15. The system of claim 14, wherein the operations comprise:

receiving, by the computing device, speech audio samples;

receiving, by the computing device, noise samples;

determining, by the computing device, a noise energy level of each noise sample and a speech audio energy level of each speech audio sample;

generating, by the computing device, noisy speech audio samples by combining each noise sample and each speech audio sample; and

training, by the computing device and using machine learning, the model using the noise energy level of each noise sample, the speech audio energy level of each speech audio sample, and the noisy speech audio samples.

16. The system of claim 14, wherein:

determining whether to switch to transmitting the second audio data or continue transmitting the first audio data comprises determining to switch to transmitting the second audio data, and

transmitting the first audio data or the second audio data comprises transmitting the second audio data and ceasing to transmit the first audio data.

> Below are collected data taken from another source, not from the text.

-- pv_equiv track=rewrite | github.com/FennOmix/pGlycoTools | glycoworkbench_to_gdb.py | _gwb_items_to_canon
-- ===== SOURCE A (Python) =====
-- def _gwb_items_to_canon(items):
--     root_items = []
--     branches = []
--     branch_count = 0
--     for i in range(len(items)):
--         if items[i] == "(":
--             break
--         root_items.append(items[i])
--
--     for i in range(i, len(items)):
--         if items[i] != "(":
--             break
--         branch_count += 1
--
--     start = i
--     left_parent_count = branch_count
--     for i in range(start, len(items)):
--         if items[i] == ")":
--             if left_parent_count == branch_count:
--                 branches.append(items[start:i])
--                 start = i + 1
--                 branch_count -= 1
--                 if branch_count == 0:
--                     branches.append(items[i + 1 :])
--                     break
--             left_parent_count -= 1
--         elif items[i] == "(":
--             left_parent_count += 1
--
--     merged_codes = []
--     full_root = "(" + "(".join(root_items)
--     full_right_ = ")" * len(root_items)
--     for branch in branches:
--         merged_codes.append(_gwb_items_to_canon(branch))
--     merged_codes.sort(key=lambda x: (len(x), x))
--     canon = full_root + "".join(merged_codes) + full_right_
--     return canon
-- ===== SOURCE B (Python) =====
-- def _gwb_items_to_canon(items):
--     # stack of frames: [roots, seps_remaining, child_codes, counting_open_run]
--     stack = [[[], 0, [], False]]
--     for t in items:
--         top = stack[-1]
--         if t == "(":
--             top[1] += 1
--             top[3] = True
--         elif top[3]:
--             top[3] = False
--             stack.append([[], 0, [], False])
--             _feed(stack, t)
--         else:
--             _feed(stack, t)
--     code = _finalize(stack.pop())
--     while stack:
--         top = stack.pop()
--         top[2].append(code)
--         code = _finalize(top)
--     return code
--
-- def _feed(stack, t):
--     if t != ")":
--         stack[-1][0].append(t)
--         return
--     code = _finalize(stack.pop())
--     while stack and stack[-1][1] == 0:
--         top = stack.pop()
--         top[2].append(code)
--         code = _finalize(top)
--     if stack:
--         top = stack[-1]
--         top[2].append(code)
--         top[1] -= 1
--         stack.append([[], 0, [], False])
--     else:
--         stack.append([[], 0, [code], False])
--
-- def _finalize(frame):
--     roots, _, codes, _ = frame
--     codes.sort(key=lambda x: (len(x), x))
--     return "(" + "(".join(roots) + "".join(codes) + ")" * len(roots)
-- ===== Notes on version B (the rewrite author's own statement) =====
-- stated objective: alternative
-- what changed: B replaces A's recursion over index-computed list slices (three index loops per level, re-slicing the token list for every branch) by a single non-recursive left-to-right pass over the tokens with an explicit stack of frames (roots, pending separators, child codes), canonicalizing each node bottom-up as its frame is closed.
-- outside the precondition, e.g. on _gwb_items_to_canon(['a', '(', 'b']): A returns '(a)', B returns '(a(b))'; on _gwb_items_to_canon([')', 'a']): A returns '()(a))', B returns '(a()'
import Mathlib
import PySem

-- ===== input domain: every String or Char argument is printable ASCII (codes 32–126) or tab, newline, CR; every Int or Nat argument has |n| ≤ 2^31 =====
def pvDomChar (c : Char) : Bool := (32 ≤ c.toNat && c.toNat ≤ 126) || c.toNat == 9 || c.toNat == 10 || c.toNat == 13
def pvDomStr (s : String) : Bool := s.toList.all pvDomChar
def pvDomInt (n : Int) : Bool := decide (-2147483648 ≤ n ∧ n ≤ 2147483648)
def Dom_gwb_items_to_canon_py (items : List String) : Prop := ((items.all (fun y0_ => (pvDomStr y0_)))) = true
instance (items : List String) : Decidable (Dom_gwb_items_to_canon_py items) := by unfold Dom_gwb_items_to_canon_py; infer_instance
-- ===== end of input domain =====
-- pv_equiv track=rewrite | github.com/gptcompany/nautilus_dev | .backup_agents_skills/hooks/auto-alpha-debug.py | is_code_file
-- ===== SOURCE A (Python) =====
-- CODE_EXTENSIONS = [
--     # Python
--     ".py",
--     # Rust
--     ".rs",
--     # JavaScript/TypeScript
--     ".js",
--     ".ts",
--     ".jsx",
--     ".tsx",
--     ".mjs",
--     ".cjs",
--     # Go
--     ".go",
--     # C/C++
--     ".c",
--     ".h",
--     ".cpp",
--     ".hpp",
--     ".cc",
--     ".cxx",
--     # Java/Kotlin
--     ".java",
--     ".kt",
--     ".kts",
--     # Ruby
--     ".rb",
--     # PHP
--     ".php",
--     # Swift
--     ".swift",
--     # Scala
--     ".scala",
--     # Shell scripts (with logic)
--     ".sh",
--     ".bash",
--     # SQL (stored procedures, migrations)
--     ".sql",
-- ]
--
-- CODE_DIRECTORIES = [
--     "src/",
--     "lib/",
--     "scripts/",
--     "tests/",
--     "test/",
--     "api/",
--     "backend/",
--     "frontend/",
--     "core/",
--     "pkg/",
--     "cmd/",
--     "internal/",
-- ]
--
-- def is_code_file(filepath: str) -> bool:
--     """Check if file is actual code that should trigger debugging.
--
--     FIX R1-B4: Use path separators to avoid partial directory matches.
--     """
--     filepath_lower = filepath.lower()
--
--     # Check if file has a code extension
--     for ext in CODE_EXTENSIONS:
--         if filepath_lower.endswith(ext):
--             return True
--
--     # Check if file is in a code directory (even without recognized extension)
--     # FIX R1-B4: Use path separator to avoid "src" matching "resource"
--     for code_dir in CODE_DIRECTORIES:
--         dir_name = code_dir.rstrip("/")
--         if f"/{dir_name}/" in f"/{filepath_lower}/" or filepath_lower.startswith(f"{dir_name}/"):
--             return True
--
--     return False
-- ===== SOURCE B (Python) =====
-- CODE_EXTENSIONS = [
--     ".py", ".rs", ".js", ".ts", ".jsx", ".tsx", ".mjs", ".cjs", ".go",
--     ".c", ".h", ".cpp", ".hpp", ".cc", ".cxx", ".java", ".kt", ".kts",
--     ".rb", ".php", ".swift", ".scala", ".sh", ".bash", ".sql",
-- ]
--
-- # Directory names with the trailing '/' already stripped, held in a set.
-- CODE_DIR_NAMES = {
--     "src", "lib", "scripts", "tests", "test", "api", "backend",
--     "frontend", "core", "pkg", "cmd", "internal",
-- }
--
--
-- def is_code_file(filepath: str) -> bool:
--     """Check if file is actual code that should trigger debugging."""
--     filepath_lower = filepath.lower()
--     if any(map(filepath_lower.endswith, CODE_EXTENSIONS)):
--         return True
--     # A path segment equal to a code-directory name (the '/'-wrapped
--     # substring test of the original is exactly segment membership).
--     return not CODE_DIR_NAMES.isdisjoint(filepath_lower.split("/"))
-- ===== Notes on version B (the rewrite author's own statement) =====
-- stated objective: simpler
-- what changed: B replaces A's per-directory loop of slash-wrapped substring searches plus a startswith fallback by splitting the lowercased path into segments once and testing set-disjointness of the segments against a set of directory names.
import Mathlib
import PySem

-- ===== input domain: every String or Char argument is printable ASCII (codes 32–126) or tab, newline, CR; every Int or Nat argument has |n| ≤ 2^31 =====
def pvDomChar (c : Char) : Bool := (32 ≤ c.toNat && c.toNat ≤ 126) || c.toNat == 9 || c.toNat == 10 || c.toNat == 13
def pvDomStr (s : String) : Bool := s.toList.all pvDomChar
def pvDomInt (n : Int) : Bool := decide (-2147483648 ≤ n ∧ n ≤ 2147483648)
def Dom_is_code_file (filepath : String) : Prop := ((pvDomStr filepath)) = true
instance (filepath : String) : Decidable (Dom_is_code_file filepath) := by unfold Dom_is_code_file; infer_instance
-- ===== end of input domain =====

-- B replaces A's per-directory wrapped-substring scan by one split of the path into
-- segments and a set-membership test (objective: simpler/idiomatic; same cost class).

-- ===== PORT A =====
def pvCodeExtensions : List String :=
  [".py", ".rs", ".js", ".ts", ".jsx", ".tsx", ".mjs", ".cjs", ".go",
   ".c", ".h", ".cpp", ".hpp", ".cc", ".cxx", ".java", ".kt", ".kts",
   ".rb", ".php", ".swift", ".scala", ".sh", ".bash", ".sql"]

def pvCodeDirectories : List String :=
  ["src/", "lib/", "scripts/", "tests/", "test/", "api/", "backend/",
   "frontend/", "core/", "pkg/", "cmd/", "internal/"]

-- exact port of Python's str.rstrip("/"): drop trailing '/' characters
def pvRstripSlash (l : List Char) : List Char := (l.reverse.dropWhile (· = '/')).reverse

def is_code_file (filepath : String) : Bool :=
  let fl := PySem.Chars.lower filepath.toList
  if pvCodeExtensions.any (fun ext => PySem.Chars.endswith fl ext.toList) then true
  else
    pvCodeDirectories.any (fun cd =>
      let dn := pvRstripSlash cd.toList
      -- f"/{dir_name}/" in f"/{filepath_lower}/"  or  filepath_lower.startswith(f"{dir_name}/")
      PySem.Chars.isIn ('/' :: (dn ++ ['/'])) ('/' :: (fl ++ ['/'])) ||
        PySem.Chars.startswith fl (dn ++ ['/']))

-- ===== PORT B =====
-- the Python set literal CODE_DIR_NAMES (distinct elements, as lists of chars)
def pvCodeDirNames : List (List Char) :=
  ["src".toList, "lib".toList, "scripts".toList, "tests".toList, "test".toList,
   "api".toList, "backend".toList, "frontend".toList, "core".toList,
   "pkg".toList, "cmd".toList, "internal".toList]

def is_code_file_alt (filepath : String) : Bool :=
  let fl := PySem.Chars.lower filepath.toList
  -- any(map(filepath_lower.endswith, CODE_EXTENSIONS))
  pvCodeExtensions.any (fun ext => PySem.Chars.endswith fl ext.toList) ||
  -- not CODE_DIR_NAMES.isdisjoint(filepath_lower.split("/"));  split("/") ported as
  -- List.splitOn '/' (the corresponding Lean function: nonempty separator, keeps empty parts)
  !((fl.splitOn '/').all (fun seg => !(pvCodeDirNames.contains seg)))

-- ===== PRECONDITION & SPEC =====
def Spec_is_code_file (filepath : String) (out : Bool) : Prop := out = is_code_file_alt filepath
instance (filepath : String) (out : Bool) : Decidable (Spec_is_code_file filepath out) := by unfold Spec_is_code_file; infer_instance

-- ===== CLAIM (what is proved, stated in full; the proofs are below) =====
def Claim_equal_is_code_file : Prop := ∀ (filepath : String), Dom_is_code_file filepath → Spec_is_code_file filepath (is_code_file filepath)

-- ===== LEMMAS AND PROOFS =====

-- Lists a ++ '/'::r₁ and l ++ '/'::r₂ are the same and a is slash-free: the first
-- slash of the left decomposition is at or before the marked slash of the right one.
lemma pvSlashfreeAlign (a l r₁ r₂ : List Char) (ha : '/' ∉ a)
    (h : a ++ '/' :: r₁ = l ++ '/' :: r₂) :
    (∃ m, l = a ++ m ∧ '/' :: r₁ = m ++ '/' :: r₂) ∨ (a = l ∧ r₁ = r₂) := by
  induction a generalizing l with
  | nil =>
    cases l with
    | nil => right; simpa using h
    | cons c l' => left; exact ⟨c :: l', rfl, by simpa using h⟩
  | cons c a' ih =>
    have hc : c ≠ '/' := fun hcc => ha (hcc ▸ List.mem_cons_self)
    have ha' : '/' ∉ a' := fun hm => ha (List.mem_cons_of_mem _ hm)
    cases l with
    | nil => exact absurd (List.cons.injEq .. ▸ h).1 hc
    | cons d l' =>
      obtain ⟨hcd, h'⟩ := List.cons.inj h
      rcases ih l' ha' h' with ⟨m, hm, he⟩ | ⟨h1, h2⟩
      · exact Or.inl ⟨m, by simp [hm, hcd], he⟩
      · exact Or.inr ⟨by simp [hcd, h1], h2⟩

lemma pvSlashfreeEq (a t r₁ r₂ : List Char) (ha : '/' ∉ a) (ht : '/' ∉ t)
    (h : a ++ '/' :: r₁ = t ++ '/' :: r₂) : a = t ∧ r₁ = r₂ := by
  rcases pvSlashfreeAlign a t r₁ r₂ ha h with ⟨m, hm, he⟩ | h2
  · cases m with
    | nil => exact ⟨by simpa using hm.symm, by simpa using he⟩
    | cons d m' =>
      obtain ⟨hd, _⟩ := List.cons.inj he
      exact absurd (hm ▸ List.mem_append_right a (hd ▸ List.mem_cons_self)) ht
  · exact h2

lemma pvFirstSlash (s : List Char) (h : '/' ∈ s) :
    ∃ a b, s = a ++ '/' :: b ∧ '/' ∉ a := by
  induction s with
  | nil => cases h
  | cons c s' ih =>
    by_cases hc : c = '/'
    · exact ⟨[], s', by simp [hc], by simp⟩
    · rcases ih ((List.mem_cons.mp h).resolve_left fun he => hc he.symm) with ⟨a, b, hs, hna⟩
      refine ⟨c :: a, b, by simp [hs], fun hm => ?_⟩
      rcases List.mem_cons.mp hm with he | hm2
      exacts [hc he.symm, hna hm2]

lemma pvSplitOnNoSlash (a : List Char) (ha : '/' ∉ a) : a.splitOn '/' = [a] := by
  induction a with
  | nil => rfl
  | cons c a' ih =>
    have hcne : c ≠ '/' := fun hcc => ha (hcc ▸ List.mem_cons_self)
    have hc : (c == '/') = false := beq_eq_false_iff_ne.mpr hcne
    have ih' := ih fun hm => ha (List.mem_cons_of_mem _ hm)
    simp only [List.splitOn] at ih' ⊢
    simp [List.splitOnP_cons, hc, ih']

lemma pvSplitOnAppend (a b : List Char) (ha : '/' ∉ a) :
    (a ++ '/' :: b).splitOn '/' = a :: b.splitOn '/' := by
  induction a with
  | nil => simp [List.splitOn, List.splitOnP_cons]
  | cons c a' ih =>
    have hcne : c ≠ '/' := fun hcc => ha (hcc ▸ List.mem_cons_self)
    have hc : (c == '/') = false := beq_eq_false_iff_ne.mpr hcne
    have ih' := ih fun hm => ha (List.mem_cons_of_mem _ hm)
    simp only [List.splitOn] at ih' ⊢
    simp [List.splitOnP_cons, hc, ih']

-- the '/'-wrapped needle occurs in the '/'-wrapped path iff the token is a path segment
lemma pvWrapInfixIffSeg (t : List Char) (ht : '/' ∉ t) :
    ∀ L : List Char, ('/' :: (t ++ ['/'])) <:+: ('/' :: (L ++ ['/'])) ↔ t ∈ L.splitOn '/' := by
  intro L
  induction hn : L.length using Nat.strong_induction_on generalizing L with
  | _ n ih =>
  by_cases hs : '/' ∈ L
  · obtain ⟨a, b, hL, hna⟩ := pvFirstSlash L hs
    subst hL
    rw [pvSplitOnAppend a b hna, List.mem_cons]
    have hblen : b.length < n := by simp at hn; omega
    constructor
    · rintro ⟨s, r, hsr⟩
      cases s with
      | nil =>
        simp only [List.nil_append, List.cons_append, List.append_assoc] at hsr
        obtain ⟨-, h'⟩ := List.cons.inj hsr
        have h'' : t ++ '/' :: r = a ++ '/' :: (b ++ ['/']) := by simpa using h'
        exact Or.inl (pvSlashfreeEq t a r _ ht hna h'').1
      | cons c s' =>
        simp only [List.cons_append, List.append_assoc] at hsr
        obtain ⟨-, h'⟩ := List.cons.inj hsr
        have h'' : a ++ '/' :: (b ++ ['/']) = s' ++ '/' :: (t ++ '/' :: r) := by
          simpa using h'.symm
        rcases pvSlashfreeAlign a s' _ _ hna h'' with ⟨m, _, he⟩ | ⟨_, he⟩
        · refine Or.inr ((ih b.length hblen b rfl).mp ⟨m, r, ?_⟩)
          simp only [List.cons_append, List.append_assoc]
          simpa using he.symm
        · refine Or.inr ((ih b.length hblen b rfl).mp ⟨[], r, ?_⟩)
          simp [he]
    · rintro (rfl | hmem)
      · exact ⟨[], b ++ ['/'], by simp⟩
      · obtain ⟨s, r, hsr⟩ := (ih b.length hblen b rfl).mpr hmem
        refine ⟨'/' :: a ++ s, r, ?_⟩
        have : '/' :: (a ++ '/' :: b ++ ['/']) = ('/' :: a) ++ ('/' :: (b ++ ['/'])) := by simp
        rw [this, ← hsr]; simp
  · rw [pvSplitOnNoSlash L hs, List.mem_singleton]
    constructor
    · rintro ⟨s, r, hsr⟩
      cases s with
      | nil =>
        simp only [List.nil_append, List.cons_append, List.append_assoc] at hsr
        obtain ⟨-, h'⟩ := List.cons.inj hsr
        have h'' : t ++ '/' :: r = L ++ '/' :: [] := by simpa using h'
        exact (pvSlashfreeEq t L r [] ht hs h'').1
      | cons c s' =>
        exfalso
        simp only [List.cons_append, List.append_assoc] at hsr
        obtain ⟨-, h'⟩ := List.cons.inj hsr
        have h'' : L ++ '/' :: [] = s' ++ '/' :: (t ++ '/' :: r) := by simpa using h'.symm
        rcases pvSlashfreeAlign L s' _ _ hs h'' with ⟨m, _, he⟩ | ⟨_, he⟩
        · have := congrArg List.length he; simp at this; omega
        · simp at he
    · rintro rfl
      exact List.infix_rfl

-- A's per-directory test (substring-or-prefix) equals B's segment membership
lemma pvTokenIff (L t : List Char) (ht : '/' ∉ t) :
    (PySem.Chars.isIn ('/' :: (t ++ ['/'])) ('/' :: (L ++ ['/'])) ||
      PySem.Chars.startswith L (t ++ ['/'])) = true ↔ t ∈ L.splitOn '/' := by
  rw [Bool.or_eq_true, PySem.Chars.isIn_iff_infix, PySem.Chars.startswith_iff]
  constructor
  · rintro (h | h)
    · exact (pvWrapInfixIffSeg t ht L).mp h
    · have hp : t ++ ['/'] <+: L ++ ['/'] := h.trans (L.prefix_append ['/'])
      exact (pvWrapInfixIffSeg t ht L).mp
        ((List.cons_prefix_cons.mpr ⟨rfl, hp⟩).isInfix)
  · intro h
    exact Or.inl ((pvWrapInfixIffSeg t ht L).mpr h)

-- every directory name is slash-free
lemma pvNamesNoSlash : ∀ t ∈ pvCodeDirNames, '/' ∉ t := by decide

-- rstrip("/") over the directory literals yields exactly the name literals
lemma pvDirsMapRstrip :
    pvCodeDirectories.map (fun cd => pvRstripSlash cd.toList) = pvCodeDirNames := by decide

lemma pvDirEq (L : List Char) :
    (pvCodeDirNames.any fun t =>
        PySem.Chars.isIn ('/' :: (t ++ ['/'])) ('/' :: (L ++ ['/'])) ||
          PySem.Chars.startswith L (t ++ ['/']))
      = !((L.splitOn '/').all fun seg => !(pvCodeDirNames.contains seg)) := by
  rw [Bool.eq_iff_iff, List.any_eq_true, Bool.not_eq_true', List.all_eq_false]
  constructor
  · rintro ⟨t, htm, hp⟩
    exact ⟨t, (pvTokenIff L t (pvNamesNoSlash t htm)).mp hp, by simp [htm]⟩
  · rintro ⟨seg, hseg, hsegm⟩
    have hm : seg ∈ pvCodeDirNames := by simpa using hsegm
    exact ⟨seg, hm, (pvTokenIff L seg (pvNamesNoSlash seg hm)).mpr hseg⟩

theorem pv_main (filepath : String) : is_code_file filepath = is_code_file_alt filepath := by
  unfold is_code_file is_code_file_alt
  cases hext : pvCodeExtensions.any
      (fun ext => PySem.Chars.endswith (PySem.Chars.lower filepath.toList) ext.toList) with
  | true => simp [hext]
  | false =>
    simp only [hext, Bool.false_or, Bool.false_eq_true, if_false]
    calc pvCodeDirectories.any (fun cd =>
            let dn := pvRstripSlash cd.toList
            PySem.Chars.isIn ('/' :: (dn ++ ['/']))
                ('/' :: (PySem.Chars.lower filepath.toList ++ ['/'])) ||
              PySem.Chars.startswith (PySem.Chars.lower filepath.toList) (dn ++ ['/']))
        = (pvCodeDirectories.map (fun cd => pvRstripSlash cd.toList)).any (fun t =>
            PySem.Chars.isIn ('/' :: (t ++ ['/']))
                ('/' :: (PySem.Chars.lower filepath.toList ++ ['/'])) ||
              PySem.Chars.startswith (PySem.Chars.lower filepath.toList) (t ++ ['/'])) := by
          rw [List.any_map]; rfl
      _ = _ := by rw [pvDirsMapRstrip, pvDirEq]

-- ===== VERDICT (by name: the statement is the Claim_ definition above) =====
theorem is_code_file_spec : Claim_equal_is_code_file := by
  intro fp _
  exact pv_main fp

17. The system of claim 14, wherein:

determining whether to switch to transmitting the second audio data or continue transmitting the first audio data comprises determining to continue transmitting the first audio data, and

transmitting the first audio data or the second audio data comprises continue transmitting the first audio data.

18. The system of claim 14, wherein:

determining a first speech audio energy level of the first audio data and a first noise energy level of the first audio data comprises: for each of multiple frequency bands, determining a respective first speech audio energy level and a respective first noise energy level,

determining a second speech audio energy level of the second audio data and a second noise energy level of the second audio data comprises: for each of the multiple frequency bands, determining a respective second speech audio energy level and a respective second noise energy level,

determining whether to switch to transmitting the second audio data or continue transmitting the first audio data is based further on, for each of the multiple frequency bands, each first speech audio energy level, each first noise energy level, each second speech audio energy level, and each second noise energy level.

19. The system of claim 14, wherein the operations comprise:

based on the first speech audio energy level, the first noise energy level, the second speech audio energy level, and the second noise energy level, updating, by the computing device, a state of a state machine that includes a speech state, a noise state, a silence state, and an uncertain state.

20. A non-transitory computer-readable medium storing software comprising instructions executable by one or more computers which, upon such execution, cause the one or more computers to perform the operations comprising:

receiving, by a computing device, first audio data for a first audio channel;

transmitting, by the computing device, the first audio data;

while receiving and transmitting the first audio data: receiving, by the computing device, second audio data for a second audio channel; determining, by the computing device, a first speech audio energy level of the first audio data and a first noise energy level of the first audio data by providing the first audio data as a first input to a model that is trained to determine a speech audio energy level of given audio data and a noise energy level of the given audio data; determining, by the computing device, a second speech audio energy level of the second audio data and a second noise energy level of the second audio data by providing the second audio data as a second input to the model; and based on the first speech audio energy level, the first noise energy level, the second speech audio energy level, and the second noise energy level, determining, by the computing device, whether to switch to transmitting the second audio data or continue transmitting the first audio data; and

based on determining whether to switch to transmitting the second audio data or continue transmitting the first audio data, transmitting, by the computing device, the first audio data or the second audio data.